The guard line will look entirely new as Gonzaga replaces starters Ryan Nembhard, Nolan Hickman and Khalif Battle with a group that includes Smith, Fogle, Saint-Supery and Arizona State transfer Adam Miller.
Miller, nicknamed “Ace,” is a sharpshooter who’s at his fourth school after stops at Illinois, LSU and ASU. Expected to play off the ball, possibly alongside Smith in GU’s starting lineup, Miller’s experience, heady playmaking and shooting ability have all been welcome signs for the Zags in early practices.
“He always makes the right play,” Venters said. “He’s able to space the floor, obviously he’s a knockdown shooter, started every game for four years. We’re just really excited to have him on the team.”
The season is still months away, but the Zags already have a good sense of where they might thrive based on new and returning personnel. Fans might be glad to hear defense is one such area.

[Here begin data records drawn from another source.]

-- if A ignores a code, B skips it
lemma pv_skip_of_ignore (thesD : PySem.Dict String String)
    (unionsD : Option (PySem.Dict String (List String)))
    (idx : PySem.Dict String (List String)) (strict : Bool)
    (hSel : ∀ c, ((idx.getD c []).head?) = (pvSelectCodeUnion c unionsD).map (fun gu => gu.1))
    (rc tc rh th : PySem.Set String) (marks : PySem.Dict String (List Int)) (code : String)
    (hig : pvIgnoreStatement code thesD unionsD strict = true) :
    pvBStep thesD idx unionsD.isSome strict rc tc rh th marks code = marks := by
  by_cases ht : thesD.contains code = true
  · cases unionsD with
    | none => simp [pvIgnoreStatement, ht] at hig
    | some u =>
      simp only [pvIgnoreStatement, ht, Bool.not_true, Bool.false_eq_true, if_false,
        Option.isSome_some, Bool.true_and] at hig
      by_cases hs : strict = true
      · simp only [hs, if_true] at hig
        have hnone : pvSelectCodeUnion code (some u) = none := by
          cases h : pvSelectCodeUnion code (some u) with
          | none => rfl
          | some gu => rw [h] at hig; simp at hig
        have hempty : idx.getD code [] = [] := by
          have := hSel code
          rw [hnone] at this
          simpa [List.head?_eq_none_iff] using this
        simp [pvBStep, ht, hempty, hs]
      · simp [hs] at hig
  · simp [pvBStep, ht]

-- the per-code step lemma: A's step tracks B's step and preserves the excess invariant
lemma pv_step_eq (thesD : PySem.Dict String String)
    (unionsD : Option (PySem.Dict String (List String)))
    (idx : PySem.Dict String (List String)) (strict : Bool)
    (hSel : ∀ c, ((idx.getD c []).head?) = (pvSelectCodeUnion c unionsD).map (fun gu => gu.1))
    (hUpg : ∀ c gu x, pvSelectCodeUnion c unionsD = some gu →
      (gu.1 ∈ idx.getD x [] ↔ x ∈ gu.2))
    (rc tc rh th : PySem.Set String)
    (hRH : ∀ g, rh.contains g = true ↔ ∃ x ∈ rc, g ∈ idx.getD x [])
    (hTH : ∀ g, th.contains g = true ↔ ∃ x ∈ tc, g ∈ idx.getD x [])
    (excess : PySem.Set String) (marks : PySem.Dict String (List Int)) (code : String)
    (hInv : ∀ c ∈ excess, pvIgnoreStatement c thesD unionsD strict = true) :
    (pvAStep thesD unionsD strict rc tc (excess, marks) code).2 =
      pvBStep thesD idx unionsD.isSome strict rc tc rh th marks code ∧
    (∀ c ∈ (pvAStep thesD unionsD strict rc tc (excess, marks) code).1,
      pvIgnoreStatement c thesD unionsD strict = true) := by
  by_cases hex : code ∈ excess
  · have hA : pvAStep thesD unionsD strict rc tc (excess, marks) code = (excess, marks) := by
      simp [pvAStep, PySem.Set.contains, hex]
    rw [hA]
    exact ⟨(pv_skip_of_ignore thesD unionsD idx strict hSel rc tc rh th marks code
      (hInv code hex)).symm, hInv⟩
  · by_cases hig : pvIgnoreStatement code thesD unionsD strict = true
    · have hA : pvAStep thesD unionsD strict rc tc (excess, marks) code =
          (PySem.Set.add excess code, marks) := by
        simp [pvAStep, PySem.Set.contains, hex, hig]
      rw [hA]
      refine ⟨(pv_skip_of_ignore thesD unionsD idx strict hSel rc tc rh th marks code
        hig).symm, ?_⟩
      intro c hc
      rcases (PySem.Set.mem_add excess code c).mp hc with h | h
      · exact hInv c h
      · subst h; exact hig
    · rw [Bool.not_eq_true] at hig
      have hth : thesD.contains code = true := by
        cases h : thesD.contains code
        · rw [pvIgnoreStatement] at hig; simp [h] at hig
        · rfl
      have key : pvAStep thesD unionsD strict rc tc (excess, marks) code =
          (excess, pvBStep thesD idx unionsD.isSome strict rc tc rh th marks code) := by
        cases hsel : pvSelectCodeUnion code unionsD with
        | none =>
          have hempty : idx.getD code [] = [] := by
            have := hSel code
            rw [hsel] at this
            simpa [List.head?_eq_none_iff] using this
          cases unionsD with
          | none =>
            by_cases hr : code ∈ rc <;> by_cases htt : code ∈ tc <;>
              simp [pvAStep, pvBStep, PySem.Set.contains, hex, hig, hth, hr, htt, hempty]
          | some u =>
            have hs : strict = false := by
              cases h : strict
              · rfl
              · rw [pvIgnoreStatement] at hig; simp [hth, h, hsel] at hig
            subst hs
            by_cases hr : code ∈ rc <;> by_cases htt : code ∈ tc <;>
              simp [pvAStep, pvBStep, PySem.Set.contains, hex, hig, hth, hr, htt, hempty, hsel]
        | some gu =>
          obtain ⟨u, rfl⟩ : ∃ u, unionsD = some u := by
            cases unionsD with
            | none => simp [pvSelectCodeUnion] at hsel
            | some u => exact ⟨u, rfl⟩
          have hhead : (idx.getD code []).head? = some gu.1 := by
            rw [hSel code, hsel]; rfl
          have hne : (idx.getD code []).isEmpty = false := by
            cases h : idx.getD code [] with
            | nil => rw [h] at hhead; simp at hhead
            | cons a tl => simp [h]
          by_cases hr : code ∈ rc
          · by_cases htt : code ∈ tc
            · simp [pvAStep, pvBStep, PySem.Set.contains, hex, hig, hth, hr, htt, hne, hhead,
                hsel]
            · have hup : gu.1 ∈ th ↔ ∃ x ∈ tc, x ∈ gu.2 := by
                rw [← PySem.Set.contains_iff, hTH gu.1]
                exact ⟨fun ⟨x, hx, hm⟩ => ⟨x, hx, (hUpg code gu x hsel).mp hm⟩,
                       fun ⟨x, hx, hm⟩ => ⟨x, hx, (hUpg code gu x hsel).mpr hm⟩⟩
              by_cases hany : ∃ x ∈ tc, x ∈ gu.2
              · have hmem : gu.1 ∈ th := hup.mpr hany
                simp [pvAStep, pvBStep, PySem.Set.contains, hex, hig, hth, hr, htt, hne,
                  hhead, hsel, hmem, hany, pv_modify_modify]
              · have hmem : gu.1 ∉ th := fun hm => hany (hup.mp hm)
                simp [pvAStep, pvBStep, PySem.Set.contains, hex, hig, hth, hr, htt, hne,
                  hhead, hsel, hmem, hany]
          · have hup : gu.1 ∈ rh ↔ ∃ x ∈ rc, x ∈ gu.2 := by
              rw [← PySem.Set.contains_iff, hRH gu.1]
              exact ⟨fun ⟨x, hx, hm⟩ => ⟨x, hx, (hUpg code gu x hsel).mp hm⟩,
                     fun ⟨x, hx, hm⟩ => ⟨x, hx, (hUpg code gu x hsel).mpr hm⟩⟩
            by_cases hany : ∃ x ∈ rc, x ∈ gu.2
            · have hmem : gu.1 ∈ rh := hup.mpr hany
              simp [pvAStep, pvBStep, PySem.Set.contains, hex, hig, hth, hr, hne,
                hhead, hsel, hmem, hany, pv_modify_modify]
            · have hmem : gu.1 ∉ rh := fun hm => hany (hup.mp hm)
              simp [pvAStep, pvBStep, PySem.Set.contains, hex, hig, hth, hr, hne,
                hhead, hsel, hmem, hany]
      rw [key]
      exact ⟨rfl, hInv⟩

-- the inner 'for code in all_concs' fold
lemma pv_setfold_eq (thesD : PySem.Dict String String)
    (unionsD : Option (PySem.Dict String (List String)))
    (idx : PySem.Dict String (List String)) (strict : Bool)
    (hSel : ∀ c, ((idx.getD c []).head?) = (pvSelectCodeUnion c unionsD).map (fun gu => gu.1))
    (hUpg : ∀ c gu x, pvSelectCodeUnion c unionsD = some gu →
      (gu.1 ∈ idx.getD x [] ↔ x ∈ gu.2))
    (rc tc rh th : PySem.Set String)
    (hRH : ∀ g, rh.contains g = true ↔ ∃ x ∈ rc, g ∈ idx.getD x [])
    (hTH : ∀ g, th.contains g = true ↔ ∃ x ∈ tc, g ∈ idx.getD x [])
    (codes : List String) :
    ∀ (excess : PySem.Set String) (marks : PySem.Dict String (List Int)),
      (∀ c ∈ excess, pvIgnoreStatement c thesD unionsD strict = true) →
      (codes.foldl (pvAStep thesD unionsD strict rc tc) (excess, marks)).2 =
        codes.foldl (pvBStep thesD idx unionsD.isSome strict rc tc rh th) marks ∧
      (∀ c ∈ (codes.foldl (pvAStep thesD unionsD strict rc tc) (excess, marks)).1,
        pvIgnoreStatement c thesD unionsD strict = true) := by
  induction codes with
  | nil => exact fun e m h => ⟨rfl, h⟩
  | cons c rest ih =>
    intro e m h
    obtain ⟨h1, h2⟩ := pv_step_eq thesD unionsD idx strict hSel hUpg rc tc rh th hRH hTH
      e m c h
    obtain ⟨ha, hb⟩ := ih (pvAStep thesD unionsD strict rc tc (e, m) c).1
      (pvAStep thesD unionsD strict rc tc (e, m) c).2 h2
    simp only [List.foldl_cons]
    rw [← h1]
    constructor
    · simpa using ha
    · simpa using hb

-- one matched record pair
lemma pv_pair_eq (thesD : PySem.Dict String String)
    (unionsD : Option (PySem.Dict String (List String)))
    (idx : PySem.Dict String (List String)) (strict : Bool)
    (hSel : ∀ c, ((idx.getD c []).head?) = (pvSelectCodeUnion c unionsD).map (fun gu => gu.1))
    (hUpg : ∀ c gu x, pvSelectCodeUnion c unionsD = some gu →
      (gu.1 ∈ idx.getD x [] ↔ x ∈ gu.2))
    (rc tc : PySem.Set String)
    (excess : PySem.Set String) (marks : PySem.Dict String (List Int))
    (hInv : ∀ c ∈ excess, pvIgnoreStatement c thesD unionsD strict = true) :
    ((PySem.Set.union rc tc).foldl (pvAStep thesD unionsD strict rc tc) (excess, marks)).2 =
      pvBPair thesD idx unionsD.isSome strict marks (rc, tc) ∧
    (∀ c ∈ ((PySem.Set.union rc tc).foldl (pvAStep thesD unionsD strict rc tc)
        (excess, marks)).1,
      pvIgnoreStatement c thesD unionsD strict = true) := by
  exact pv_setfold_eq thesD unionsD idx strict hSel hUpg rc tc
    (PySem.Set.ofList (rc.flatMap (fun x => idx.getD x [])))
    (PySem.Set.ofList (tc.flatMap (fun x => idx.getD x [])))
    (fun g => pv_mem_hit idx rc g) (fun g => pv_mem_hit idx tc g)
    (PySem.Set.union rc tc) excess marks hInv

-- the 'for rec in ref_data[db]' fold vs B's filterMap'd pairs
lemma pv_recfold_eq (thesD : PySem.Dict String String)
    (unionsD : Option (PySem.Dict String (List String)))
    (idx : PySem.Dict String (List String)) (strict : Bool)
    (hSel : ∀ c, ((idx.getD c []).head?) = (pvSelectCodeUnion c unionsD).map (fun gu => gu.1))
    (hUpg : ∀ c gu x, pvSelectCodeUnion c unionsD = some gu →
      (gu.1 ∈ idx.getD x [] ↔ x ∈ gu.2))
    (trecsD : PySem.Dict String (List String)) (recps : List (String × List String)) :
    ∀ (st : PySem.Set String × PySem.Dict String (List Int)),
      (∀ c ∈ st.1, pvIgnoreStatement c thesD unionsD strict = true) →
      (recps.foldl (pvARec thesD unionsD strict trecsD) st).2 =
        (recps.filterMap (pvPairOf trecsD)).foldl
          (pvBPair thesD idx unionsD.isSome strict) st.2 ∧
      (∀ c ∈ (recps.foldl (pvARec thesD unionsD strict trecsD) st).1,
        pvIgnoreStatement c thesD unionsD strict = true) := by
  induction recps with
  | nil => exact fun st h => ⟨rfl, h⟩
  | cons recp rest ih =>
    rintro ⟨e, m⟩ h
    cases hsel : trecsD.get? recp.1 with
    | none =>
      have hp : pvPairOf trecsD recp = none := by simp [pvPairOf, hsel]
      have hr : pvARec thesD unionsD strict trecsD (e, m) recp = (e, m) := by
        simp [pvARec, hsel]
      simp only [List.foldl_cons, List.filterMap_cons, hp, hr]
      exact ih (e, m) h
    | some test_codes =>
      have hp : pvPairOf trecsD recp =
          some (PySem.Set.ofList recp.2, PySem.Set.ofList test_codes) := by
        simp [pvPairOf, hsel]
      have hr : pvARec thesD unionsD strict trecsD (e, m) recp =
          (PySem.Set.union (PySem.Set.ofList recp.2) (PySem.Set.ofList test_codes)).foldl
            (pvAStep thesD unionsD strict (PySem.Set.ofList recp.2)
              (PySem.Set.ofList test_codes)) (e, m) := by
        simp [pvARec, hsel]
      simp only [List.foldl_cons, List.filterMap_cons, hp, hr]
      obtain ⟨ha, hb⟩ := pv_pair_eq thesD unionsD idx strict hSel hUpg
        (PySem.Set.ofList recp.2) (PySem.Set.ofList test_codes) e m h
      obtain ⟨hc, hd⟩ := ih _ hb
      refine ⟨?_, hd⟩
      rw [hc, ha]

Gonzaga finished No. 108 nationally in scoring defense (69.9 ppg) and withstood one of the worst defensive stretches of the Few era last season – a two-game WCC skid where the Zags allowed 200 points at Oregon State and at home against Santa Clara.

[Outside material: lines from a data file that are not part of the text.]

-- pv_equiv track=rewrite | github.com/L1nc0ln/hashing_algo_bda_test | masters-thesis/code/com/haw_landshut/s_mkaspe/thesis/main/main_module.py | checkForCollisions
-- ===== SOURCE A (Python) =====
-- def checkForCollisions(result_dict, hashed_array):
--     """
--     @param result_dict: dict containing all hashed values so far
--     @param hashed_array: list with new hashed values
--     @return: the number of detected collisions
--     """
--     num_collisions = 0
--     #check for collisions in returned array
--     for hash_val in hashed_array:
--         if hash_val in result_dict:
--             num_collisions += 1
--         else:
--             result_dict[hash_val] = 1
--     return num_collisions
-- ===== SOURCE B (Python) =====
-- def checkForCollisions(result_dict, hashed_array):
--     """
--     @param result_dict: dict containing all hashed values so far
--     @param hashed_array: list with new hashed values
--     @return: the number of detected collisions
--     """
--     # Stage 1: aggregate the new hashes into a frequency map.
--     counts = {}
--     for hash_val in hashed_array:
--         counts[hash_val] = counts.get(hash_val, 0) + 1
--     # Stage 2: per DISTINCT hash, all m occurrences collide if it is already
--     # known, otherwise the first occurrence is new and the other m-1 collide.
--     collisions = sum(mult if key in result_dict else mult - 1
--                      for key, mult in counts.items())
--     # Record the previously unknown hashes (same side effect as A).
--     for key in counts:
--         if key not in result_dict:
--             result_dict[key] = 1
--     return collisions
-- ===== Notes on version B (the rewrite author's own statement) =====
-- stated objective: alternative
-- what changed: Replaces A's single pass that tests each element against the dict by two stages: first build a frequency map of the new hashes, then compute collisions per DISTINCT key by multiplicity arithmetic (m for an already-known key, m-1 for a new one) and bulk-insert the new keys afterwards.
import Mathlib
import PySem

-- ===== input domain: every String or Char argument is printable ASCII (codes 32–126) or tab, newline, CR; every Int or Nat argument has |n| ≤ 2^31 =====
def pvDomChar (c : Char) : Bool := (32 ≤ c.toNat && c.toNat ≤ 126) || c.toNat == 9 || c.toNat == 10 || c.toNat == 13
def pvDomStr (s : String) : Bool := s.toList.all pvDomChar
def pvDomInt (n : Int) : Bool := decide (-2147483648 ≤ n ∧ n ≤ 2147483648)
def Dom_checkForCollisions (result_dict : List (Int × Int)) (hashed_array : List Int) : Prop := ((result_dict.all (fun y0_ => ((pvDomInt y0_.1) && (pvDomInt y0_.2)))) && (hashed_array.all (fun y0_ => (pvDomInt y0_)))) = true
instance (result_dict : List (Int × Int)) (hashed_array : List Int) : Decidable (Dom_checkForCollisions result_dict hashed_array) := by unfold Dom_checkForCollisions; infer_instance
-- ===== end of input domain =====

-- B replaces A's single membership-testing pass by two stages: a frequency map of the new
-- hashes, then per-distinct-key arithmetic (m collisions for a known key, m-1 for a new one);
-- both Pythons mutate result_dict identically — the equivalence proved is about the return value.

-- ===== PORT A =====
def checkForCollisions (result_dict : List (Int × Int)) (hashed_array : List Int) : Int :=
  (hashed_array.foldl
    (fun (st : PySem.Dict Int Int × Int) hash_val =>
      if st.1.contains hash_val then (st.1, st.2 + 1) else (st.1.insert hash_val 1, st.2))
    (PySem.Dict.mk result_dict, 0)).2

-- ===== PORT B =====
def checkForCollisions_alt (result_dict : List (Int × Int)) (hashed_array : List Int) : Int :=
  let counts : PySem.Dict Int Int :=
    hashed_array.foldl (fun d hash_val => d.insert hash_val (d.getD hash_val 0 + 1))
      PySem.Dict.empty
  (counts.items.map
    (fun kv => if (PySem.Dict.mk result_dict).contains kv.1 then kv.2 else kv.2 - 1)).sum

-- ===== PRECONDITION & SPEC =====
def Spec_checkForCollisions (result_dict : List (Int × Int)) (hashed_array : List Int) (out : Int) : Prop := out = checkForCollisions_alt result_dict hashed_array
instance (result_dict : List (Int × Int)) (hashed_array : List Int) (out : Int) : Decidable (Spec_checkForCollisions result_dict hashed_array out) := by unfold Spec_checkForCollisions; infer_instance

-- ===== CLAIM (what is proved, stated in full; the proofs are below) =====
def Claim_equal_checkForCollisions : Prop := ∀ (result_dict : List (Int × Int)) (hashed_array : List Int), Dom_checkForCollisions result_dict hashed_array → Spec_checkForCollisions result_dict hashed_array (checkForCollisions result_dict hashed_array)

-- ===== LEMMAS AND PROOFS =====

-- A's loop, from any dict d and start count c, counts len minus the number of distinct keys not in d.
theorem checkForCollisions_loop (ha : List Int) :
    ∀ (d : PySem.Dict Int Int) (c : Int),
      (ha.foldl
        (fun (st : PySem.Dict Int Int × Int) hash_val =>
          if st.1.contains hash_val then (st.1, st.2 + 1) else (st.1.insert hash_val 1, st.2))
        (d, c)).2
      = c + (ha.length : Int)
          - ((PySem.Set.diff (PySem.Set.ofList ha) d.keys).length : Int) := by
  induction ha with
  | nil => intro d c; simp [PySem.Set.diff, PySem.Set.ofList, PySem.Set.empty]
  | cons h t ih =>
    intro d c
    by_cases hc : d.contains h = true
    · have hmem : h ∈ d.keys := (PySem.Dict.contains_iff_mem_keys d h).mp hc
      have hfilt :
          PySem.Set.diff (PySem.Set.ofList (h :: t)) d.keys
            = PySem.Set.diff (PySem.Set.ofList t) d.keys := by
        rw [PySem.Set.ofList_cons]
        simp only [PySem.Set.diff, PySem.Set.discard, PySem.Set.contains,
          List.filter_cons, List.filter_filter]
        rw [if_neg (by simp [hmem])]
        apply List.filter_congr
        intro x hx
        by_cases hxh : x = h
        · subst hxh; simp [hmem]
        · simp [hxh]
      simp only [List.foldl_cons]
      rw [if_pos hc, ih, hfilt, List.length_cons]
      push_cast
      ring
    · have hcf : d.contains h = false := by simpa using hc
      have hmem : h ∉ d.keys := fun hm => hc ((PySem.Dict.contains_iff_mem_keys d h).mpr hm)
      have hkeys : (d.insert h 1).keys = d.keys ++ [h] := by
        simp [PySem.Dict.keys_insert_of_not_contains, hcf]
      have hleft :
          PySem.Set.diff (PySem.Set.ofList t) (d.insert h 1).keys
            = List.filter (fun a => !(List.contains d.keys a) && !(a == h)) (PySem.Set.ofList t) := by
        rw [hkeys]
        simp only [PySem.Set.diff, PySem.Set.contains]
        apply List.filter_congr
        intro x hx
        by_cases hxh : x = h
        · subst hxh; simp [hmem]
        · by_cases hxk : x ∈ d.keys <;>
            simp [List.mem_append, hxh, hxk]
      have hright :
          PySem.Set.diff (PySem.Set.ofList (h :: t)) d.keys
            = h :: List.filter (fun a => !(List.contains d.keys a) && !(a == h)) (PySem.Set.ofList t) := by
        rw [PySem.Set.ofList_cons]
        simp only [PySem.Set.diff, PySem.Set.discard, PySem.Set.contains,
          List.filter_cons, List.filter_filter]
        rw [if_pos (by simp [hmem])]
      simp only [List.foldl_cons]
      rw [if_neg hc, ih, hleft, hright]
      simp only [List.length_cons]
      push_cast
      ring

-- B's per-distinct-key sum splits into (the multiplicity sum) minus (the number of new keys).
theorem alt_sum_split (d : PySem.Dict Int Int) (f : Int → Int) :
    ∀ s : List Int,
      ((s.map (fun k => if d.contains k then f k else f k - 1)).sum : Int)
        = (s.map f).sum - ((PySem.Set.diff s d.keys).length : Int) := by
  intro s
  induction s with
  | nil => simp [PySem.Set.diff]
  | cons h t ih =>
    by_cases hc : d.contains h = true
    · have hmem : h ∈ d.keys := (PySem.Dict.contains_iff_mem_keys d h).mp hc
      simp only [List.map_cons, List.sum_cons, if_pos hc, ih,
        PySem.Set.diff, PySem.Set.contains, List.filter_cons]
      rw [if_neg (by simp [hmem])]
      ring
    · have hmem : h ∉ d.keys := fun hm => hc ((PySem.Dict.contains_iff_mem_keys d h).mpr hm)
      simp only [List.map_cons, List.sum_cons, if_neg hc, ih,
        PySem.Set.diff, PySem.Set.contains, List.filter_cons]
      rw [if_pos (by simp [hmem])]
      simp only [List.length_cons]
      push_cast
      ring

-- The multiplicities of the distinct elements of ha sum to ha's length.
theorem sum_counts_distinct (ha : List Int) :
    ((PySem.Set.ofList ha).map (fun k => (ha.count k : Int))).sum = (ha.length : Int) := by
  have hperm : (PySem.Set.ofList ha).Perm ha.dedup := by
    rw [List.perm_ext_iff_of_nodup (PySem.Set.nodup_ofList ha) ha.nodup_dedup]
    intro a
    simp [PySem.Set.mem_ofList, List.mem_dedup]
  have := List.Perm.map (fun k => (ha.count k : Int)) hperm
  rw [this.sum_eq]
  have hnat : (ha.dedup.map fun k => ha.count k).sum = ha.length :=
    List.sum_map_count_dedup_eq_length ha
  calc (ha.dedup.map fun k => (ha.count k : Int)).sum
      = ((ha.dedup.map fun k => ha.count k).sum : Int) := by
        rw [Nat.cast_list_sum, List.map_map]; rfl
    _ = (ha.length : Int) := by rw [hnat]

-- ===== VERDICT (by name: the statement is the Claim_ definition above) =====
theorem checkForCollisions_spec : Claim_equal_checkForCollisions := by
  intro result_dict hashed_array _
  simp only [Spec_checkForCollisions, checkForCollisions, checkForCollisions_alt]
  rw [checkForCollisions_loop]
  rw [PySem.Dict.foldl_insert_getD_add_one_eq_counter, PySem.Dict.items_counter,
    List.map_map]
  have := alt_sum_split (PySem.Dict.mk result_dict) (fun k => (hashed_array.count k : Int))
    (PySem.Set.ofList hashed_array)
  simp only [Function.comp_def] at this ⊢
  rw [this, sum_counts_distinct]
  ring
-- sorted2 with keys k1, k2 is sorted with the lexicographic key
lemma pv_sorted2_eq_sorted_lex {α : Type} (xs : List α) (k1 : α → Int) (k2 : α → String) :
    PySem.List.sorted2 xs k1 k2 = PySem.List.sorted xs (fun x => toLex (k1 x, k2 x)) := by
  have hb : (fun a b => decide (k1 a < k1 b) || (!decide (k1 b < k1 a) && decide (k2 a < k2 b)))
      = (fun a b => decide (toLex (k1 a, k2 a) < toLex (k1 b, k2 b))) := by
    funext a b
    by_cases h1 : k1 a < k1 b
    · simp [h1, Prod.Lex.toLex_lt_toLex, asymm h1]
    · by_cases h2 : k1 b < k1 a
      · simp [h1, h2, Prod.Lex.toLex_lt_toLex, ne_of_gt h2]
      · have he : k1 a = k1 b := le_antisymm (not_lt.1 h2) (not_lt.1 h1)
        simp [Prod.Lex.toLex_lt_toLex, he]
  rw [PySem.List.sorted_eq_foldl_insertBy]
  simp only [PySem.List.sorted2, Bool.false_eq_true, if_false, hb]

-- ===== VERDICT (by name: the statement is the Claim_ definition above) =====
theorem consensus_sets_py_spec : Claim_equal_consensus_sets_py := by
  intro top_mi top_rfe top_l1 top_xgb _
  unfold Spec_consensus_sets_py consensus_sets_py consensus_sets_py_alt
  set L := top_mi ++ top_rfe ++ top_l1 ++ top_xgb with hL
  have hv : [top_mi, top_rfe, top_l1, top_xgb].foldl
      (fun votes group => group.foldl (fun votes name => votes.modify name 0 (fun c => c + 1)) votes)
      PySem.Dict.empty = PySem.Dict.counter L := by
    simp [PySem.Dict.counter_eq_foldl, hL, List.foldl_append]
  rw [hv]
  have hA : (PySem.Dict.counter L).items.filter (fun t => 2 ≤ t.2)
      = ((PySem.Set.ofList L).filter (fun k => 2 ≤ (L.count k : Int))).map
          (fun k => (k, (L.count k : Int))) := by
    rw [PySem.Dict.items_counter, List.filter_map]
    rfl
  rw [hA]
  set names := PySem.List.sorted L (fun x => x) with hn
  have hpw : names.Pairwise (· ≤ ·) := PySem.List.sorted_pairwise L (fun x => x)
  have hnp : names.Perm L := PySem.List.sorted_perm L (fun x => x) false
  -- the two unsorted candidate lists are permutations of each other
  have hperm : (((PySem.Set.ofList L).filter (fun k => 2 ≤ (L.count k : Int))).map
      (fun k => (k, (L.count k : Int)))).Perm (pvRuns names) := by
    rw [List.perm_ext_iff_of_nodup]
    · intro p
      rw [pvRuns_mem names hpw p]
      simp only [List.mem_map, List.mem_filter, PySem.Set.mem_ofList, decide_eq_true_eq]
      constructor
      · rintro ⟨k, ⟨hk1, hk2⟩, rfl⟩
        exact ⟨hnp.mem_iff.2 hk1, by rw [hnp.count_eq], hk2⟩
      · rintro ⟨h1, h2, h3⟩
        refine ⟨p.1, ⟨hnp.mem_iff.1 h1, ?_⟩, ?_⟩
        · rw [← hnp.count_eq]; rw [h2] at h3; exact h3
        · rw [← hnp.count_eq, ← h2]
    · exact ((PySem.Set.nodup_ofList L).filter _).map
        (fun a b h => congrArg Prod.fst h)
    · exact List.Nodup.of_map Prod.fst (pvRuns_nodup_fst names hpw)
  rw [pv_sorted2_eq_sorted_lex, pv_sorted2_eq_sorted_lex]
  apply PySem.List.eq_of_perm_of_pairwise_le_of_injective (fun t => toLex (-t.2, t.1))
  · intro p q h
    have h' : (-p.2, p.1) = (-q.2, q.1) := toLex.injective h
    obtain ⟨p1, p2⟩ := p; obtain ⟨q1, q2⟩ := q
    simp only [Prod.mk.injEq] at h'
    simp [h'.2, neg_inj.1 h'.1]
  · exact ((PySem.List.sorted_perm _ _ _).trans hperm).trans
      (PySem.List.sorted_perm _ _ _).symm
  · exact PySem.List.sorted_pairwise _ _
  · exact PySem.List.sorted_pairwise _ _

“Definitely want to be better defensively this year,” Smith said. “We think we have some pieces to take that jump with ball pressure, causing turnovers, rebounding better.”
Gonzaga might not turn the clock back to 2016-17 with its defensive tenacity next season, but the Zags have a chance to be longer and more athletic on the perimeter, with junior Emmanuel Innocenti expected to play a bigger role and Virginia transfer Jalen Warley entering the rotation. Grant-Foster was a disruptive defender at GCU, averaging 1.7 blocks and 1.5 steals last season.
Somewhere between subpar and nonexistent last season, Gonzaga’s rim protection could improve coming off a year where the Zags ranked No. 230 nationally at three blocks per game. Sophomore Ismaila Diagne, a 7-footer who dealt with knee injuries last season, gives GU more reinforcement at the rim, and opponents may be more reluctant to test the Zags in the paint with 6-9 Ike and 6-10 Huff in the starting lineup.
“I think especially next year our team defensively is going to be way, way, way better because the guys we’ve got are all tough on defense and we’ve got rim protectors,” Diagne said. “I think it’s going to be different.”
On paper, the Zags don’t seem to lack starting-caliber players or depth at any single spot. The absence of a secondary ball-handler may have been one deficiency, but GU cleared that up with the addition of Saint-Supery, who played in Spain’s Liga Endesa – widely considered a top-three basketball league in the world – and has made multiple appearances for Spain’s senior national team.
“Really excited about this team,” Huff said. “We’ve had some good practices so far and everyone is bought in and excited to learn, excited to compete, so it should be a fun group.”
Preseason polls generally consider GU a top-20 team entering the 2025-26 campaign, though most haven’t been updated since Saint-Supery was added to the fold.
Another thing they probably aren’t factoring? The camaraderie GU players have quickly established through early-morning lifting sessions, hyper-competitive practices and team-bonding activities away from the court.
“I don’t think anybody’s going to have as strong a bond as us on the court,” Jefferson said. “I think just the way we’re already gelling together, it’s only been three weeks. I think that’s going to be different. Obviously when the season comes, you can’t tell, but I think it’s a great group of guys so I think our fight on the court and just togetherness will be different.
“And I think defensively, offensively, we’re going to have that swag that Gonzaga usually plays with. We’re just going to play hard, I think that’s what everybody does.”